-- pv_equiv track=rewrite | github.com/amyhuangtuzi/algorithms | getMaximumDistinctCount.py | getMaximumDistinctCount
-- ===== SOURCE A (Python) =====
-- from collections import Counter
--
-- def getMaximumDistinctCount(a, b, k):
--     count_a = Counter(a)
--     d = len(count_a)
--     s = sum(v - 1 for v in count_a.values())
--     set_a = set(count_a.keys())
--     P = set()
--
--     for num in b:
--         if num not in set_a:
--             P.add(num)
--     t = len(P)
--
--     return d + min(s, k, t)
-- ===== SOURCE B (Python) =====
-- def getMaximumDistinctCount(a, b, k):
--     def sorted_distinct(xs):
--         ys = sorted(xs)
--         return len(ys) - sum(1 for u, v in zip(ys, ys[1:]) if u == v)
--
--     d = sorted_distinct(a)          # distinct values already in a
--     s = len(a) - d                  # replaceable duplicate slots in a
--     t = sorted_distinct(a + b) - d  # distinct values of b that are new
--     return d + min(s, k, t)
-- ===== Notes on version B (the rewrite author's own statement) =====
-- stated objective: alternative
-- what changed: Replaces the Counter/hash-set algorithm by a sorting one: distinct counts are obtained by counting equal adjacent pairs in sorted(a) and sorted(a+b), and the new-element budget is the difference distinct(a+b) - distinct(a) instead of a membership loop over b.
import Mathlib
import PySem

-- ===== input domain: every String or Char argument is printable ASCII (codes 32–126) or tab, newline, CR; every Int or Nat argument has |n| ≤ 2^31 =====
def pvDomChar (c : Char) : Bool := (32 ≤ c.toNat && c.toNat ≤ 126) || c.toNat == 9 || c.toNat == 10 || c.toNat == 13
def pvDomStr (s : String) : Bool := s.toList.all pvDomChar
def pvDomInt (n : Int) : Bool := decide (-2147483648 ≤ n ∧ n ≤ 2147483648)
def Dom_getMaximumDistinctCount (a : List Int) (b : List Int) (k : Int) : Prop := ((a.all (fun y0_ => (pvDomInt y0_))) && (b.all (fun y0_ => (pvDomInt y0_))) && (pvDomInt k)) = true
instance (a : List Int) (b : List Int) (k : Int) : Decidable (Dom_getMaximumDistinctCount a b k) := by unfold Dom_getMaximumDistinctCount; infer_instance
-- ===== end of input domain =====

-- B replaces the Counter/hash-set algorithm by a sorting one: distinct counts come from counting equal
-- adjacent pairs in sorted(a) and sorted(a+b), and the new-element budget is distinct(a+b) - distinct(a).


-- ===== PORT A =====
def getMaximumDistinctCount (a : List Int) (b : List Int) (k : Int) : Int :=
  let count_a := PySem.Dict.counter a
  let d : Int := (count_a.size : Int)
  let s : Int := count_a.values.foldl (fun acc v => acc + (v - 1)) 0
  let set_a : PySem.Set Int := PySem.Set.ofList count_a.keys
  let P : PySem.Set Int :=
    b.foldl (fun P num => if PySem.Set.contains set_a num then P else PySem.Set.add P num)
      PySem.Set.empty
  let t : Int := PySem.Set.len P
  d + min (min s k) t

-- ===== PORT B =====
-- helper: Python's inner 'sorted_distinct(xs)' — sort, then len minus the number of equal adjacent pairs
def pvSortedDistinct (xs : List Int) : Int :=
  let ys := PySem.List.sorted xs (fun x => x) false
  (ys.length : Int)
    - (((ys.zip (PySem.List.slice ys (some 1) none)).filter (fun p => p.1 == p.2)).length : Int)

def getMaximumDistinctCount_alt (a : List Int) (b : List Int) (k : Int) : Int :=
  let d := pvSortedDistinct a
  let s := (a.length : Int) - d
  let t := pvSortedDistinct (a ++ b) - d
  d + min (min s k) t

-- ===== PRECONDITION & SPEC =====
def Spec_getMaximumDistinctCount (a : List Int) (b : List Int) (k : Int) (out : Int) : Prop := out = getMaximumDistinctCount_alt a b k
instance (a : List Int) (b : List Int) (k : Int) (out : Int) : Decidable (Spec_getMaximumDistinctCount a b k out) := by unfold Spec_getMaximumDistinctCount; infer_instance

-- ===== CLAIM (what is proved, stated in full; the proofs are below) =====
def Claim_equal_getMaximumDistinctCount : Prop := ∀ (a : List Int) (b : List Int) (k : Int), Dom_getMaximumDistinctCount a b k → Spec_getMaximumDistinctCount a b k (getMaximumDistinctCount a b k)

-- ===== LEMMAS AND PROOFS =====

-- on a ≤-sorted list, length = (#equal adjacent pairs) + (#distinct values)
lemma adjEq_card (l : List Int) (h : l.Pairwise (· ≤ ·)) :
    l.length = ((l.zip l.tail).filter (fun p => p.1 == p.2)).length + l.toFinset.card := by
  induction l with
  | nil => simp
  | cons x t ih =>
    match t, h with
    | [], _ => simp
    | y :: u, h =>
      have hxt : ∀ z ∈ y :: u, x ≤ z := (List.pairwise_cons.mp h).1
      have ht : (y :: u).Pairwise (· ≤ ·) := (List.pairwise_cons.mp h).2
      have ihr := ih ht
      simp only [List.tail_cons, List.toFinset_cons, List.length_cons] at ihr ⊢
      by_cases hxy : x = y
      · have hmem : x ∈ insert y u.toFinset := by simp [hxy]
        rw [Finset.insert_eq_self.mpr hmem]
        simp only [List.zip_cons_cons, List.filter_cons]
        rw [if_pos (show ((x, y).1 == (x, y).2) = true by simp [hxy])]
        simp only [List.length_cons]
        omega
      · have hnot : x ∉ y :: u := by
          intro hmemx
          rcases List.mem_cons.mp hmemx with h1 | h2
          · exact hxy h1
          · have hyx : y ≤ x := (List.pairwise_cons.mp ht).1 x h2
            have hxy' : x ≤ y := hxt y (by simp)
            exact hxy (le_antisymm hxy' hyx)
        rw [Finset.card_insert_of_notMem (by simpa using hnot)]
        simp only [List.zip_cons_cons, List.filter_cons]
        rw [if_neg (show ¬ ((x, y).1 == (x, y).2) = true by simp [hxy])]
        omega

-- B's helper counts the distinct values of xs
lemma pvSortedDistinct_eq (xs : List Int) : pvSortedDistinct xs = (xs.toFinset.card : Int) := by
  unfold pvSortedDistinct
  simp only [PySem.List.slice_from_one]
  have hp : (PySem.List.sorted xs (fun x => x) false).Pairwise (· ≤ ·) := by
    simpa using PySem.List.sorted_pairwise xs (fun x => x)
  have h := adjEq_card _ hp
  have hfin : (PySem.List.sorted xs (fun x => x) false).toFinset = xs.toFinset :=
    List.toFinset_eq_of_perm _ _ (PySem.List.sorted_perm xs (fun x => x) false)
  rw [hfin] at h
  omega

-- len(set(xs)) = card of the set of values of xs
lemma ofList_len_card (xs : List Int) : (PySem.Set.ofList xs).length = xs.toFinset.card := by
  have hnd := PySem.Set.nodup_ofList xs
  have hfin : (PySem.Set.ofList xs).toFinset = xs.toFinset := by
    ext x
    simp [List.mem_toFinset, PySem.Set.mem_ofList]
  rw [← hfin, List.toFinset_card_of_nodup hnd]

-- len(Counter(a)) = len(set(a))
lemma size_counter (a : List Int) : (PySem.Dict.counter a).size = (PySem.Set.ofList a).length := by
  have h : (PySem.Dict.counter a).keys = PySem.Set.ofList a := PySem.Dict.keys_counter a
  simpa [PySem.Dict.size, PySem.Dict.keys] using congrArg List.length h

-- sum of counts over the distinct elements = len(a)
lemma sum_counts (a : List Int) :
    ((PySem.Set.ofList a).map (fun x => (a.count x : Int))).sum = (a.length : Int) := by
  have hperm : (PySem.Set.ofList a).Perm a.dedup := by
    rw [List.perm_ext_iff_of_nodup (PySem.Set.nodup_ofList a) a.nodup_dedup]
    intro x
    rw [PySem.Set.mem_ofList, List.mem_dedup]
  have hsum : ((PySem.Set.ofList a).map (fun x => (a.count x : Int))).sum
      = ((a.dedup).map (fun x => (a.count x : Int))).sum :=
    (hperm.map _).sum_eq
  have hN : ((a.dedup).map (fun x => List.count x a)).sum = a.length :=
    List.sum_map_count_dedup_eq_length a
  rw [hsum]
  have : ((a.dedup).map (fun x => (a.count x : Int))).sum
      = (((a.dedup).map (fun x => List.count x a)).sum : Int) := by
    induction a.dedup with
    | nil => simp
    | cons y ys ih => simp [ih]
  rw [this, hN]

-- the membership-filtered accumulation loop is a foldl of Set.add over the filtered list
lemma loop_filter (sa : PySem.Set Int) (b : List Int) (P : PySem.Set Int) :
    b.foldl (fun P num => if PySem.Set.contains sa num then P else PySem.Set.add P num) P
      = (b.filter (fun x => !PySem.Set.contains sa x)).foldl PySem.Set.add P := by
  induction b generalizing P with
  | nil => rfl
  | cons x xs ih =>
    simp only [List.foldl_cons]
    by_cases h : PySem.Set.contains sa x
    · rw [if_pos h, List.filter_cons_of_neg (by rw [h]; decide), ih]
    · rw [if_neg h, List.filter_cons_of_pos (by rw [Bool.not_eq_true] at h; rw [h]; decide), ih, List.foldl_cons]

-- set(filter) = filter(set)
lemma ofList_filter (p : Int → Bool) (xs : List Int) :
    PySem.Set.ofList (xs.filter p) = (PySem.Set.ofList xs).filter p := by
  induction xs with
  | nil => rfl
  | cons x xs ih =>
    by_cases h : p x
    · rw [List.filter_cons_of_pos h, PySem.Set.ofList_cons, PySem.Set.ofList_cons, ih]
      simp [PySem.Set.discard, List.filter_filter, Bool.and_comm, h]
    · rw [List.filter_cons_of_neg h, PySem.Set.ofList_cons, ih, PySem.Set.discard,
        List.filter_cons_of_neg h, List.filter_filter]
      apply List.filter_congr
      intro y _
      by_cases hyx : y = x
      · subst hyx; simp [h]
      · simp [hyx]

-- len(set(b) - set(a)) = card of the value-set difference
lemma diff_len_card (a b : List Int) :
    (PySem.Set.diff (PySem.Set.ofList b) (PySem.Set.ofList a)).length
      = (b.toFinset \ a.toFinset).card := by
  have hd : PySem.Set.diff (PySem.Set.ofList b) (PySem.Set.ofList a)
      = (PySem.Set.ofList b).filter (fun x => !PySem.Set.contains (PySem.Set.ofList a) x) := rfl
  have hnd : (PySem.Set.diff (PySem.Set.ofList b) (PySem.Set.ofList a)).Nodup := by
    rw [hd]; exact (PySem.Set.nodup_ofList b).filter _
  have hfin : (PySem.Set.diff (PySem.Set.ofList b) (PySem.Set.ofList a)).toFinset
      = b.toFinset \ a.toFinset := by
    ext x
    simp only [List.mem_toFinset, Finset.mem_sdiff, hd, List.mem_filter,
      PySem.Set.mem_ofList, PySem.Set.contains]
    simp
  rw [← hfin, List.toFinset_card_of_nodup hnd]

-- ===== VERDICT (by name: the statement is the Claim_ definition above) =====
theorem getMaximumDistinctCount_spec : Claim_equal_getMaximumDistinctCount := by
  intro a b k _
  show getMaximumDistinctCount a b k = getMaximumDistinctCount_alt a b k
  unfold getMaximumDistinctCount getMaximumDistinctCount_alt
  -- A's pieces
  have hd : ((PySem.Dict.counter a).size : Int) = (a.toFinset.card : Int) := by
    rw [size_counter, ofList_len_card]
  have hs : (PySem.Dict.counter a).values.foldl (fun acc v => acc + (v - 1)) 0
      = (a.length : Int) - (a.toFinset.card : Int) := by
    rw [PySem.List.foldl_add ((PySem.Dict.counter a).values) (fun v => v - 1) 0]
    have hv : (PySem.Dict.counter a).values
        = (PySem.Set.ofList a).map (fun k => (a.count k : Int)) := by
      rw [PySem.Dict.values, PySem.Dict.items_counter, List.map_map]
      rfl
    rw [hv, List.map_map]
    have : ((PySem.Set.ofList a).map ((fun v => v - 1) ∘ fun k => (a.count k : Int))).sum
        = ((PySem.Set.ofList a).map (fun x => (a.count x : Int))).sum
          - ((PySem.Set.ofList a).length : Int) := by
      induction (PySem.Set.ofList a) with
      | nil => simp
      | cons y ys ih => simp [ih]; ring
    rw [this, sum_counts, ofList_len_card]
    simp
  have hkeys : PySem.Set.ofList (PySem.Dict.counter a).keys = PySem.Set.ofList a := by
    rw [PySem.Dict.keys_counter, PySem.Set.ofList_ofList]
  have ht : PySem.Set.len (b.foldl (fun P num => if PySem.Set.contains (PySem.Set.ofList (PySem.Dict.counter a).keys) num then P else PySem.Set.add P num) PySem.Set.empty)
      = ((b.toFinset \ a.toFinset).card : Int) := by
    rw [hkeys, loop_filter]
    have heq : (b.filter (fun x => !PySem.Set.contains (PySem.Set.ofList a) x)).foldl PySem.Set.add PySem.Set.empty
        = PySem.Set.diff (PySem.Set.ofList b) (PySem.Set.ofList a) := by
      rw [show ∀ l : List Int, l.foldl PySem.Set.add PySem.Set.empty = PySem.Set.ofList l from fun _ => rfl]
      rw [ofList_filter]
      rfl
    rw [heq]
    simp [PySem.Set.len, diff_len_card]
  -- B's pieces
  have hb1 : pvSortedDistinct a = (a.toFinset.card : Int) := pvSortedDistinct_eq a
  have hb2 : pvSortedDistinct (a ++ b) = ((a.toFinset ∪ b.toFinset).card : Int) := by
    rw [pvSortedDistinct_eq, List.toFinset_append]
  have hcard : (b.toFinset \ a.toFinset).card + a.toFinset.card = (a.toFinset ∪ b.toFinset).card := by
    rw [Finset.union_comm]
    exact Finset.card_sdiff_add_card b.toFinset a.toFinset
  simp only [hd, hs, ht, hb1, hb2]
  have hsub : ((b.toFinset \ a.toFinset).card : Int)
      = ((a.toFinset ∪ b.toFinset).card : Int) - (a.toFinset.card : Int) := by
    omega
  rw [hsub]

--- --- ---

Retype, without any change, every line from the one with "have heq : (b.filter" to the bottom of the listing.

ANSWER TO THIS PROBLEM:
    have heq : (b.filter (fun x => !PySem.Set.contains (PySem.Set.ofList a) x)).foldl PySem.Set.add PySem.Set.empty
        = PySem.Set.diff (PySem.Set.ofList b) (PySem.Set.ofList a) := by
      rw [show ∀ l : List Int, l.foldl PySem.Set.add PySem.Set.empty = PySem.Set.ofList l from fun _ => rfl]
      rw [ofList_filter]
      rfl
    rw [heq]
    simp [PySem.Set.len, diff_len_card]
  -- B's pieces
  have hb1 : pvSortedDistinct a = (a.toFinset.card : Int) := pvSortedDistinct_eq a
  have hb2 : pvSortedDistinct (a ++ b) = ((a.toFinset ∪ b.toFinset).card : Int) := by
    rw [pvSortedDistinct_eq, List.toFinset_append]
  have hcard : (b.toFinset \ a.toFinset).card + a.toFinset.card = (a.toFinset ∪ b.toFinset).card := by
    rw [Finset.union_comm]
    exact Finset.card_sdiff_add_card b.toFinset a.toFinset
  simp only [hd, hs, ht, hb1, hb2]
  have hsub : ((b.toFinset \ a.toFinset).card : Int)
      = ((a.toFinset ∪ b.toFinset).card : Int) - (a.toFinset.card : Int) := by
    omega
  rw [hsub]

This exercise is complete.